The problem: Copy every line that holds the string "instance" from the data below.

-=-=-

-- pv_equiv track=rewrite | github.com/philipposk/Daisy--AI-Assistant- | Daisy -AI Assistant- 0.3/agent-controller/simple-controller.py | parse_run_instruction
-- ===== SOURCE A (Python) =====
-- from typing import Dict, Optional
--
-- def parse_run_instruction(text: str) -> Dict:
--     """Parse what needs to be executed"""
--     instruction = {
--         "type": "unknown",
--         "app": None,
--         "action": None,
--         "command": None
--     }
--
--     text_lower = text.lower()
--
--     # Detect Xcode
--     if "xcode" in text_lower or ".xcodeproj" in text_lower or "ios" in text_lower:
--         instruction["type"] = "xcode"
--         instruction["app"] = "Xcode"
--         if "build" in text_lower:
--             instruction["action"] = "build"
--         elif "run" in text_lower or "execute" in text_lower:
--             instruction["action"] = "run"
--         else:
--             instruction["action"] = "run"  # Default to run
--
--     # Detect Android Studio
--     elif "android" in text_lower or "gradle" in text_lower:
--         instruction["type"] = "android"
--         instruction["app"] = "Android Studio"
--         if "build" in text_lower:
--             instruction["action"] = "build"
--         elif "run" in text_lower:
--             instruction["action"] = "run"
--
--     # Detect terminal command
--     elif any(word in text_lower for word in ["terminal", "command", "bash", "shell", "npm", "python", "node"]):
--         instruction["type"] = "terminal"
--         # Try to extract command
--         if "npm" in text_lower:
--             instruction["command"] = "npm start"
--         elif "python" in text_lower or "python3" in text_lower:
--             instruction["command"] = "python3"
--         elif "node" in text_lower:
--             instruction["command"] = "node"
--         else:
--             instruction["command"] = None
--
--     return instruction
-- ===== SOURCE B (Python) =====
-- from typing import Dict, Optional
--
-- _KEYWORDS = ["xcode", ".xcodeproj", "ios", "android", "gradle",
--              "terminal", "command", "bash", "shell", "npm",
--              "python", "node", "build", "run", "execute"]
--
-- def parse_run_instruction(text: str) -> Dict:
--     """Parse what needs to be executed"""
--     t = text.lower()
--     # Single left-to-right sweep over the text: at each position record every
--     # keyword that starts there, so all later decisions are set-membership tests.
--     found = set()
--     for i in range(len(t)):
--         for kw in _KEYWORDS:
--             if t.startswith(kw, i):
--                 found.add(kw)
--
--     instruction = {"type": "unknown", "app": None, "action": None, "command": None}
--     if any(k in found for k in ("xcode", ".xcodeproj", "ios")):
--         instruction["type"] = "xcode"
--         instruction["app"] = "Xcode"
--         instruction["action"] = "build" if "build" in found else "run"
--     elif any(k in found for k in ("android", "gradle")):
--         instruction["type"] = "android"
--         instruction["app"] = "Android Studio"
--         if "build" in found:
--             instruction["action"] = "build"
--         elif "run" in found:
--             instruction["action"] = "run"
--     elif any(k in found for k in ("terminal", "command", "bash", "shell", "npm", "python", "node")):
--         instruction["type"] = "terminal"
--         instruction["command"] = ("npm start" if "npm" in found
--                                   else "python3" if "python" in found
--                                   else "node" if "node" in found
--                                   else None)
--     return instruction
-- ===== Notes on version B (the rewrite author's own statement) =====
-- stated objective: alternative
-- what changed: Replaces A's fifteen independent whole-text substring scans with one left-to-right sweep over the text that builds a set of all keywords found at each position, after which every decision is an O(1)-style set-membership test instead of a fresh scan.
import Mathlib
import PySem

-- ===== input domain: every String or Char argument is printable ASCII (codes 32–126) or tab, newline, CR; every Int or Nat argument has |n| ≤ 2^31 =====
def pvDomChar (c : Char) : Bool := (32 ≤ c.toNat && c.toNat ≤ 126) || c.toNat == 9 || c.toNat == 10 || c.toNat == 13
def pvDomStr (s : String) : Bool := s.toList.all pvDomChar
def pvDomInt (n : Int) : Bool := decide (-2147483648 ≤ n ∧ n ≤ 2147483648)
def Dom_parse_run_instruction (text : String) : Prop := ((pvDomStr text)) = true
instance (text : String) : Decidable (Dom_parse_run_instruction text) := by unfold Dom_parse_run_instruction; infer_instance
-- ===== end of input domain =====

-- B replaces A's fifteen independent 'kw in text' scans with one sweep over the text collecting all
-- keywords found at each position into a set, then decides from memberships; objective: alternative.


-- ===== PORT A =====
def parse_run_instruction (text : String) : List (String × Option String) :=
  let instruction : PySem.Dict String (Option String) :=
    PySem.Dict.ofList [("type", some "unknown"), ("app", none), ("action", none), ("command", none)]
  let t := PySem.Str.lower text
  let instruction :=
    if PySem.Str.isIn "xcode" t || PySem.Str.isIn ".xcodeproj" t || PySem.Str.isIn "ios" t then
      let i := (instruction.insert "type" (some "xcode")).insert "app" (some "Xcode")
      if PySem.Str.isIn "build" t then i.insert "action" (some "build")
      else if PySem.Str.isIn "run" t || PySem.Str.isIn "execute" t then i.insert "action" (some "run")
      else i.insert "action" (some "run")
    else if PySem.Str.isIn "android" t || PySem.Str.isIn "gradle" t then
      let i := (instruction.insert "type" (some "android")).insert "app" (some "Android Studio")
      if PySem.Str.isIn "build" t then i.insert "action" (some "build")
      else if PySem.Str.isIn "run" t then i.insert "action" (some "run")
      else i
    else if (["terminal", "command", "bash", "shell", "npm", "python", "node"]).any
              (fun w => PySem.Str.isIn w t) then
      let i := instruction.insert "type" (some "terminal")
      if PySem.Str.isIn "npm" t then i.insert "command" (some "npm start")
      else if PySem.Str.isIn "python" t || PySem.Str.isIn "python3" t then i.insert "command" (some "python3")
      else if PySem.Str.isIn "node" t then i.insert "command" (some "node")
      else i.insert "command" none
    else instruction
  instruction.items

-- ===== PORT B =====
def pvKeywords : List String :=
  ["xcode", ".xcodeproj", "ios", "android", "gradle", "terminal", "command", "bash", "shell",
   "npm", "python", "node", "build", "run", "execute"]

-- Source B's sweep: for i in range(len(t)): for kw in _KEYWORDS: if t.startswith(kw, i): found.add(kw)
-- (startswith at offset 0 ≤ i < len t is exactly: kw is a prefix of drop i — PySem.Chars.startswith, exact)
def pvFoundKeywords (t : List Char) : PySem.Set String :=
  (List.range t.length).foldl
    (fun acc i => pvKeywords.foldl
      (fun acc kw =>
        if PySem.Chars.startswith (t.drop i) kw.toList then PySem.Set.add acc kw else acc)
      acc)
    PySem.Set.empty

def parse_run_instruction_alt (text : String) : List (String × Option String) :=
  let t := PySem.Str.lower text
  let found := pvFoundKeywords t.toList
  let instruction : PySem.Dict String (Option String) :=
    PySem.Dict.ofList [("type", some "unknown"), ("app", none), ("action", none), ("command", none)]
  let instruction :=
    if (["xcode", ".xcodeproj", "ios"]).any (fun k => PySem.Set.contains found k) then
      ((instruction.insert "type" (some "xcode")).insert "app" (some "Xcode")).insert "action"
        (if PySem.Set.contains found "build" then some "build" else some "run")
    else if (["android", "gradle"]).any (fun k => PySem.Set.contains found k) then
      let i := (instruction.insert "type" (some "android")).insert "app" (some "Android Studio")
      if PySem.Set.contains found "build" then i.insert "action" (some "build")
      else if PySem.Set.contains found "run" then i.insert "action" (some "run")
      else i
    else if (["terminal", "command", "bash", "shell", "npm", "python", "node"]).any
              (fun k => PySem.Set.contains found k) then
      (instruction.insert "type" (some "terminal")).insert "command"
        (if PySem.Set.contains found "npm" then some "npm start"
         else if PySem.Set.contains found "python" then some "python3"
         else if PySem.Set.contains found "node" then some "node"
         else none)
    else instruction
  instruction.items

-- ===== PRECONDITION & SPEC =====
def Spec_parse_run_instruction (text : String) (out : List (String × Option String)) : Prop := out = parse_run_instruction_alt text
instance (text : String) (out : List (String × Option String)) : Decidable (Spec_parse_run_instruction text out) := by unfold Spec_parse_run_instruction; infer_instance

-- ===== CLAIM (what is proved, stated in full; the proofs are below) =====
def Claim_equal_parse_run_instruction : Prop := ∀ (text : String), Dom_parse_run_instruction text → Spec_parse_run_instruction text (parse_run_instruction text)

-- ===== LEMMAS AND PROOFS =====
-- membership in the inner keyword fold
lemma mem_inner_fold (p : String → Bool) (kws : List String) (acc : PySem.Set String) (x : String) :
    x ∈ kws.foldl (fun acc kw => if p kw then PySem.Set.add acc kw else acc) acc ↔
      x ∈ acc ∨ (x ∈ kws ∧ p x = true) := by
  induction kws generalizing acc with
  | nil => simp
  | cons k ks ih =>
      simp only [List.foldl_cons, ih]
      by_cases hk : p k = true
      · simp [hk, PySem.Set.mem_add]
        constructor
        · rintro (⟨h | rfl⟩ | h)
          · exact Or.inl h
          · exact Or.inr ⟨Or.inl rfl, hk⟩
          · exact Or.inr ⟨Or.inr h.1, h.2⟩
        · rintro (h | ⟨rfl | h, hp⟩)
          · exact Or.inl (Or.inl h)
          · exact Or.inl (Or.inr rfl)
          · exact Or.inr ⟨h, hp⟩
      · simp only [hk]
        rw [Bool.not_eq_true] at hk
        constructor
        · rintro (h | h)
          · exact Or.inl h
          · exact Or.inr ⟨List.mem_cons_of_mem _ h.1, h.2⟩
        · rintro (h | ⟨h, hp⟩)
          · exact Or.inl h
          · rcases List.mem_cons.1 h with rfl | h
            · exact absurd hp (by simp [hk])
            · exact Or.inr ⟨h, hp⟩

-- membership in the whole sweep
lemma mem_found (t : List Char) (x : String) :
    x ∈ pvFoundKeywords t ↔
      ∃ i < t.length, x ∈ pvKeywords ∧ PySem.Chars.startswith (t.drop i) x.toList = true := by
  unfold pvFoundKeywords
  have h : ∀ (idxs : List ℕ) (acc : PySem.Set String),
      x ∈ idxs.foldl (fun acc i => pvKeywords.foldl
            (fun acc kw => if PySem.Chars.startswith (t.drop i) kw.toList
                           then PySem.Set.add acc kw else acc) acc) acc ↔
        x ∈ acc ∨ ∃ i ∈ idxs, x ∈ pvKeywords ∧
          PySem.Chars.startswith (t.drop i) x.toList = true := by
    intro idxs
    induction idxs with
    | nil => simp
    | cons j js ih =>
        intro acc
        simp only [List.foldl_cons, ih, mem_inner_fold]
        constructor
        · rintro ((h | h) | h)
          · exact Or.inl h
          · exact Or.inr ⟨j, List.mem_cons_self, h⟩
          · obtain ⟨i, hi, hh⟩ := h
            exact Or.inr ⟨i, List.mem_cons_of_mem _ hi, hh⟩
        · rintro (h | ⟨i, hi, hh⟩)
          · exact Or.inl (Or.inl h)
          · rcases List.mem_cons.1 hi with rfl | hi
            · exact Or.inl (Or.inr hh)
            · exact Or.inr ⟨i, hi, hh⟩
  rw [h]
  simp [List.mem_range]

-- for every (nonempty) keyword of the table, membership in the sweep's set is exactly substring occurrence
lemma contains_found (t : List Char) (x : String) (hx : x ∈ pvKeywords) (hne : x.toList ≠ []) :
    PySem.Set.contains (pvFoundKeywords t) x = PySem.Chars.isIn x.toList t := by
  rcases hb : PySem.Chars.isIn x.toList t with _ | _
  · rw [Bool.eq_false_iff]
    intro hcont
    obtain ⟨i, _, _, hsw⟩ := (mem_found t x).1 ((PySem.Set.contains_iff _ _).1 hcont)
    rw [PySem.Chars.startswith_iff] at hsw
    have := (PySem.Chars.exists_prefix_drop_iff_isIn _ _).1 ⟨i, hsw⟩
    rw [hb] at this
    exact Bool.false_ne_true this
  · apply (PySem.Set.contains_iff _ _).2
    rw [mem_found]
    obtain ⟨j, hpre⟩ := (PySem.Chars.exists_prefix_drop_iff_isIn _ _).2 hb
    have hj : j < t.length := by
      by_contra hge
      rw [not_lt] at hge
      rw [List.drop_eq_nil_of_le hge] at hpre
      exact hne (List.prefix_nil.1 hpre)
    exact ⟨j, hj, hx, (PySem.Chars.startswith_iff _ _).2 hpre⟩

-- "python3" occurring forces "python" to occur (substring transitivity)
lemma isIn_python_of_python3 (t : String) (h : PySem.Str.isIn "python3" t = true) :
    PySem.Str.isIn "python" t = true := by
  rw [PySem.Str.isIn_iff_infix] at h ⊢
  exact List.IsInfix.trans (by decide) h

-- ===== VERDICT (by name: the statement is the Claim_ definition above) =====
theorem parse_run_instruction_spec : Claim_equal_parse_run_instruction := by
  intro text _
  unfold Spec_parse_run_instruction parse_run_instruction parse_run_instruction_alt
  set t := PySem.Str.lower text with ht
  have hc : ∀ x : String, x ∈ pvKeywords → x.toList ≠ [] →
      PySem.Set.contains (pvFoundKeywords t.toList) x = PySem.Str.isIn x t := by
    intro x hx hne
    rw [contains_found t.toList x hx hne, PySem.Str.isIn_eq]
  simp only [List.any_cons, List.any_nil, Bool.or_false, Bool.or_assoc]
  rw [hc "xcode" (by decide) (by decide), hc ".xcodeproj" (by decide) (by decide),
      hc "ios" (by decide) (by decide), hc "android" (by decide) (by decide),
      hc "gradle" (by decide) (by decide), hc "terminal" (by decide) (by decide),
      hc "command" (by decide) (by decide), hc "bash" (by decide) (by decide),
      hc "shell" (by decide) (by decide), hc "npm" (by decide) (by decide),
      hc "python" (by decide) (by decide), hc "node" (by decide) (by decide),
      hc "build" (by decide) (by decide), hc "run" (by decide) (by decide)]
  have hpy := isIn_python_of_python3 t
  by_cases h1 : (PySem.Str.isIn "xcode" t || (PySem.Str.isIn ".xcodeproj" t ||
      PySem.Str.isIn "ios" t)) = true
  · simp only [h1, if_true]
    generalize PySem.Str.isIn "build" t = b1
    generalize PySem.Str.isIn "run" t = b2
    generalize PySem.Str.isIn "execute" t = b3
    revert b1 b2 b3; decide
  · rw [if_neg h1, if_neg h1]
    by_cases h2 : (PySem.Str.isIn "android" t || PySem.Str.isIn "gradle" t) = true
    · simp only [h2, if_true]
    · rw [if_neg h2, if_neg h2]
      by_cases h3 : (PySem.Str.isIn "terminal" t || (PySem.Str.isIn "command" t ||
          (PySem.Str.isIn "bash" t || (PySem.Str.isIn "shell" t || (PySem.Str.isIn "npm" t ||
          (PySem.Str.isIn "python" t || PySem.Str.isIn "node" t)))))) = true
      · simp only [h3, if_true]
        revert hpy
        generalize PySem.Str.isIn "python" t = b2
        generalize PySem.Str.isIn "python3" t = b3
        generalize PySem.Str.isIn "npm" t = b1
        generalize PySem.Str.isIn "node" t = b4
        revert b1 b2 b3 b4; decide
      · rw [if_neg h3, if_neg h3]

-=-=-

Result:
instance (text : String) : Decidable (Dom_parse_run_instruction text) := by unfold Dom_parse_run_instruction; infer_instance
instance (text : String) (out : List (String × Option String)) : Decidable (Spec_parse_run_instruction text out) := by unfold Spec_parse_run_instruction; infer_instance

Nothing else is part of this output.